El primero era su estatura, inferior a la normal; el segundo era la humilde condición humilde de su familia.
El niño Bernard –que no sería conocido como Bernie sino hasta tres décadas más tarde– comprendió que para compensar el primer defecto, precisaba sobresalir. ¿En qué? En aquello que, de paso, disimulara el segundo.
¡Ah, el dinero!
Aquel niño que a los 11 años vendía golosinas a sus propios compañeros de escuela en los recreos –y sacaba un beneficio del 100 por ciento por cada caramelo que comerciaba, comprándolos a un penique y vendiéndolos a dos– fue listado este año por Forbes como el dueño de la 104ª fortuna personal del mundo, estimada en 3200 millones de libras esterlinas, algo más de 5000 millones de dólares.

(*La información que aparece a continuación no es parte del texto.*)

theorem repl_decomp (tm ql infl : Bool) (l : List String) :
    l.map (replTok tm ql infl) =
      (if infl = true then ((if ql = true then ((if tm = true then l.map fT else l)).map fQ else (if tm = true then l.map fT else l))).map fI
       else (if ql = true then ((if tm = true then l.map fT else l)).map fQ else (if tm = true then l.map fT else l))) := by
  cases tm <;> cases ql <;> cases infl <;>
    · refine Eq.trans (List.map_congr_left fun x _ => repl_point _ _ _ x) ?_
      simp [fI, fQ, fT, List.map_map, Function.comp]

theorem fone_iff (a r x s : String) (h1 : s ≠ a) (h2 : s ≠ r) :
    (if x = a then r else x) = s ↔ x = s := by
  split_ifs with h <;> constructor <;> intro e <;> simp_all

theorem commTQ (X : List String) :
    mergeFirst2 "theory" "mind" "theory_mind" (X.map fQ)
      = (mergeFirst2 "theory" "mind" "theory_mind" X).map fQ :=
  merge2_map _ _ _ fQ (fun x => by unfold fQ; exact fone_iff _ _ _ _ (by decide) (by decide))
    (fun x => by unfold fQ; exact fone_iff _ _ _ _ (by decide) (by decide)) (by decide) X

theorem commTI (X : List String) :
    mergeFirst2 "theory" "mind" "theory_mind" (X.map fI)
      = (mergeFirst2 "theory" "mind" "theory_mind" X).map fI :=
  merge2_map _ _ _ fI (fun x => by unfold fI; exact fone_iff _ _ _ _ (by decide) (by decide))
    (fun x => by unfold fI; exact fone_iff _ _ _ _ (by decide) (by decide)) (by decide) X

theorem commQI (X : List String) :
    mergeFirst2 "quality" "life" "quality_life" (X.map fI)
      = (mergeFirst2 "quality" "life" "quality_life" X).map fI :=
  merge2_map _ _ _ fI (fun x => by unfold fI; exact fone_iff _ _ _ _ (by decide) (by decide))
    (fun x => by unfold fI; exact fone_iff _ _ _ _ (by decide) (by decide)) (by decide) X

theorem inv_q_T (X : List String) :
    hasPairA "quality" "life" (X.map fT) = hasPairA "quality" "life" X :=
  haspair_map _ _ fT (fun x => by unfold fT; exact fone_iff _ _ _ _ (by decide) (by decide))
    (fun x => by unfold fT; exact fone_iff _ _ _ _ (by decide) (by decide)) X

theorem inv_q_M1 (X : List String) :
    hasPairA "quality" "life" (mergeFirst2 "theory" "mind" "theory_mind" X)
      = hasPairA "quality" "life" X :=
  haspair_merge2 _ _ _ _ _ (by decide) (by decide) (by decide) (by decide) (by decide) X

theorem inv_i_T (X : List String) :
    hasPairA "inflammatory" "syndrome" (X.map fT) = hasPairA "inflammatory" "syndrome" X :=
  haspair_map _ _ fT (fun x => by unfold fT; exact fone_iff _ _ _ _ (by decide) (by decide))
    (fun x => by unfold fT; exact fone_iff _ _ _ _ (by decide) (by decide)) X

theorem inv_i_Q (X : List String) :
    hasPairA "inflammatory" "syndrome" (X.map fQ) = hasPairA "inflammatory" "syndrome" X :=
  haspair_map _ _ fQ (fun x => by unfold fQ; exact fone_iff _ _ _ _ (by decide) (by decide))
    (fun x => by unfold fQ; exact fone_iff _ _ _ _ (by decide) (by decide)) X

theorem inv_i_M1 (X : List String) :
    hasPairA "inflammatory" "syndrome" (mergeFirst2 "theory" "mind" "theory_mind" X)
      = hasPairA "inflammatory" "syndrome" X :=
  haspair_merge2 _ _ _ _ _ (by decide) (by decide) (by decide) (by decide) (by decide) X

theorem inv_i_M2 (X : List String) :
    hasPairA "inflammatory" "syndrome" (mergeFirst2 "quality" "life" "quality_life" X)
      = hasPairA "inflammatory" "syndrome" X :=
  haspair_merge2 _ _ _ _ _ (by decide) (by decide) (by decide) (by decide) (by decide) X

-- ===== VERDICT (by name: the statement is the Claim_ definition above) =====
theorem apply_sequence_replacements_spec : Claim_equal_apply_sequence_replacements := by
  intro tokens _
  unfold Spec_apply_sequence_replacements apply_sequence_replacements apply_sequence_replacements_alt
  rw [flag_eq, flag_eq, flag_eq]
  cases htm : hasPairA "theory" "mind" tokens <;>
    cases hql : hasPairA "quality" "life" tokens <;>
      cases hinfl : hasPairA "inflammatory" "syndrome" tokens <;>
    simp only [htm, hql, hinfl, inv_q_T, inv_q_M1, inv_i_T, inv_i_Q, inv_i_M1, inv_i_M2,
      Bool.false_eq_true, if_true, if_false, reduceIte] <;>
    rw [goB_eq _ _ _ tokens.length tokens le_rfl false false false] <;>
    simp only [cm2, cm3, Bool.false_eq_true, and_true, and_false, if_true, if_false, reduceIte] <;>
    rw [repl_decomp] <;>
    simp only [Bool.false_eq_true, if_true, if_false, reduceIte, commTQ, commTI, commQI]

Lo que sucedió en el medio era más o menos desconocido, porque nadie había juntado todas las piezas o porque los que las tenían preferían conservarlas por conveniencia, hasta que un periodista inglés llamado Terry Novell publicó Bernie’s Game (El juego de Bernie), poniendo al descubierto la fantástica escalada del business man británico hacia la riqueza, en un libro cuya concepción resultó tan extraordinaria como la historia que relata.

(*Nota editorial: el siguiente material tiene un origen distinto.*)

-- the prefix-sum phase of A: pointwise characterisation
theorem pv_prefix_phase (c : List Int) (m : Nat) (hm : m ≤ c.length) :
    ((PySem.List.pyRange 1 (m : Int) 1).foldl (fun c i =>
      PySem.List.pySetD c i (PySem.List.pyGetD c i 0 + PySem.List.pyGetD c (i-1) 0)) c).length = c.length ∧
    ∀ j : Nat, j < c.length →
      ((PySem.List.pyRange 1 (m : Int) 1).foldl (fun c i =>
        PySem.List.pySetD c i (PySem.List.pyGetD c i 0 + PySem.List.pyGetD c (i-1) 0)) c).getD j 0 =
      if j < m then (c.take (j+1)).sum else c.getD j 0 := by
  induction m with
  | zero =>
    rw [PySem.List.pyRange_one_eq_nil (by omega)]
    simp
  | succ m ih =>
    rcases Nat.eq_zero_or_pos m with rfl | hm
    · rw [show (((0:Nat)+1 : Nat) : Int) = 1 by norm_num, PySem.List.pyRange_one_eq_nil (by omega)]
      refine ⟨rfl, fun j hj => ?_⟩
      rcases Nat.eq_zero_or_pos j with rfl | hjp
      · simp [pv_sum_take_succ c 0 hj, List.getD]
      · simp [Nat.pos_iff_ne_zero.mp hjp]
    · obtain ⟨ihlen, ihget⟩ := ih (by omega)
      rw [show ((m+1:Nat) : Int) = (m:Int) + 1 by push_cast; ring,
          PySem.List.pyRange_one_succ_right (by exact_mod_cast hm), List.foldl_append]
      simp only [List.foldl_cons, List.foldl_nil]
      rw [PySem.List.pySetD_natCast, show ((m:Int) - 1) = ((m-1 : Nat) : Int) by omega,
          PySem.List.pyGetD_natCast, PySem.List.pyGetD_natCast]
      have hmlen : m < c.length := by omega
      constructor
      · rw [List.length_set, ihlen]
      · intro j hj
        rw [pv_getD_set _ m j _ (by omega)]
        rcases eq_or_ne j m with rfl | hne
        · simp only [if_pos (Nat.lt_succ_self j)]
          rw [ihget j hj, ihget (j-1) (by omega), if_neg (show ¬ j < j by omega),
              if_pos (show j - 1 < j by omega)]
          rw [pv_sum_take_succ c j hj, show (j-1)+1 = j by omega]
          simp [add_comm]
        · rw [if_neg hne, ihget j hj]
          rcases Nat.lt_or_ge j m with hlt | hge
          · rw [if_pos hlt, if_pos (show j < m + 1 by omega)]
          · rw [if_neg (show ¬ j < m by omega), if_neg (show ¬ j < m + 1 by omega)]


-- per-request cumulative delta: summing the difference-array contribution up to j
theorem pv_delta_single (r : List Int)
    (h0 : 0 ≤ PySem.List.pyGetD r 0 0) (h1 : PySem.List.pyGetD r 0 0 ≤ PySem.List.pyGetD r 1 0)
    (j : Nat) :
    (∑ k ∈ Finset.range (j+1), pvDeltaOne (k : Int) r) =
    if PySem.List.pyGetD r 0 0 ≤ (j : Int) ∧ (j : Int) ≤ PySem.List.pyGetD r 1 0 then 1 else 0 := by
  induction j with
  | zero =>
    rw [Finset.sum_range_succ, Finset.sum_range_zero]
    simp only [pvDeltaOne, Nat.cast_zero]
    split_ifs <;> omega
  | succ j ih =>
    rw [Finset.sum_range_succ, ih]
    simp only [pvDeltaOne]
    push_cast
    split_ifs <;> omega

-- the cumulative difference array equals the per-index request count
theorem pv_sum_delta (rs : List (List Int))
    (h : ∀ r ∈ rs, 0 ≤ PySem.List.pyGetD r 0 0 ∧ PySem.List.pyGetD r 0 0 ≤ PySem.List.pyGetD r 1 0)
    (j : Nat) :
    (∑ k ∈ Finset.range (j+1), (rs.map (pvDeltaOne (k : Int))).sum) =
    rs.foldl (fun acc r =>
      if PySem.List.pyGetD r 0 0 ≤ (j : Int) ∧ (j : Int) ≤ PySem.List.pyGetD r 1 0 then acc + 1 else acc) 0 := by
  induction rs with
  | nil => simp
  | cons r rs ih =>
    have hr := h r (List.mem_cons_self)
    have ih' := ih (fun r' hr' => h r' (List.mem_cons_of_mem _ hr'))
    simp only [List.map_cons, List.sum_cons, List.foldl_cons]
    rw [Finset.sum_add_distrib, ih', pv_delta_single r hr.1 hr.2]
    rw [PySem.List.foldl_ite_add_one, PySem.List.foldl_ite_add_one]
    split_ifs <;> omega

-- the two coverage-count lists coincide under Pre_
theorem pv_counts_eq (nums : List Int) (requests : List (List Int))
    (hpre : Pre_maxSumRangeQuery nums requests) :
    PySem.List.slice
      ((PySem.List.pyRange 1 (((nums.length+1 : Nat)) : Int) 1).foldl (fun c i =>
        PySem.List.pySetD c i (PySem.List.pyGetD c i 0 + PySem.List.pyGetD c (i-1) 0))
        (requests.foldl pvStepA (List.replicate (nums.length+1) 0)))
      none (some (-1)) =
    (PySem.List.pyRange 0 ((nums.length : Nat) : Int) 1).map (fun i =>
      requests.foldl (fun acc r =>
        if PySem.List.pyGetD r 0 0 ≤ i ∧ i ≤ PySem.List.pyGetD r 1 0 then acc + 1 else acc) 0) := by
  have hrep : (List.replicate (nums.length+1) (0:Int)).length = nums.length + 1 := by simp
  have hb : ∀ r ∈ requests, 0 ≤ PySem.List.pyGetD r 0 0 ∧
      PySem.List.pyGetD r 0 0 ≤ PySem.List.pyGetD r 1 0 ∧
      PySem.List.pyGetD r 1 0 + 1 < ((List.replicate (nums.length+1) (0:Int)).length : Int) := by
    intro r hr
    obtain ⟨_, a, b, d⟩ := hpre r hr
    refine ⟨a, b, ?_⟩
    rw [hrep]; push_cast; omega
  obtain ⟨h1len, h1get⟩ := pv_diff_phase requests (List.replicate (nums.length+1) 0) hb
  rw [hrep] at h1len h1get
  obtain ⟨h2len, h2get⟩ := pv_prefix_phase _ (nums.length+1) (le_of_eq h1len.symm)
  rw [h1len] at h2len h2get
  rw [PySem.List.slice_to_neg_one]
  apply List.ext_getElem
  · rw [List.length_dropLast, h2len, List.length_map, PySem.List.length_pyRange_one]
    omega
  · intro i hi1 hi2
    rw [List.length_dropLast, h2len] at hi1
    rw [List.getElem_dropLast]
    simp only [List.getElem_map, PySem.List.getElem_pyRange_one, zero_add]
    rw [← List.getD_eq_getElem _ 0 (by rw [h2len]; omega)]
    rw [h2get i (by omega), if_pos (by omega)]
    rw [pv_sum_take _ (i+1) (by rw [h1len]; omega)]
    have hsummand : ∀ k ∈ Finset.range (i+1),
        (List.foldl pvStepA (List.replicate (nums.length+1) 0) requests).getD k 0 =
        (requests.map (pvDeltaOne (k : Int))).sum := by
      intro k hk
      have hk' : k < nums.length + 1 := by
        have := Finset.mem_range.mp hk; omega
      rw [h1get k (by omega)]
      simp [List.getD, hk']
    rw [Finset.sum_congr rfl hsummand,
        pv_sum_delta requests (fun r hr => ⟨(hpre r hr).2.1, (hpre r hr).2.2.1⟩) i]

Ecclestone, un magnate del deporte mundial, nunca fue tan famoso como el tristemente célebre Don King, promotor de boxeo, o Ion Tiriac, el rumano disidente que ayudó a Guillermo Vilas a apuntalar sus finanzas y terminó siendo uno de los hombres más ricos de su país tras la caída del régimen de Ceaucescu. Pero se escudó en la relativa ignorancia del resto del mundo que no sabe nada de Fórmula 1 para edificar un fabuloso imperio por métodos hábiles y discutibles.
Jamás se comió ninguno de esos caramelos que vendía, y reunió su primer dinero grande comerciando en Petticoat Lane, uno de los mercados callejeros más ajetreados de Londres. Allí descubrió que lo que más amaba era el trato. Discutir y cerrar un negocio favorable (para él). Con los años desarrolló un instinto por la oportunidad para hacer esos negocios: cuando un amigo descubrió, al salir de la casa de Ecclestone, que una goma de su auto estaba pinchada, Bernie vio esa oportunidad: en lugar de ayudarlo a su amigo a cambiar el neumático, ¡le vendió su propio auto!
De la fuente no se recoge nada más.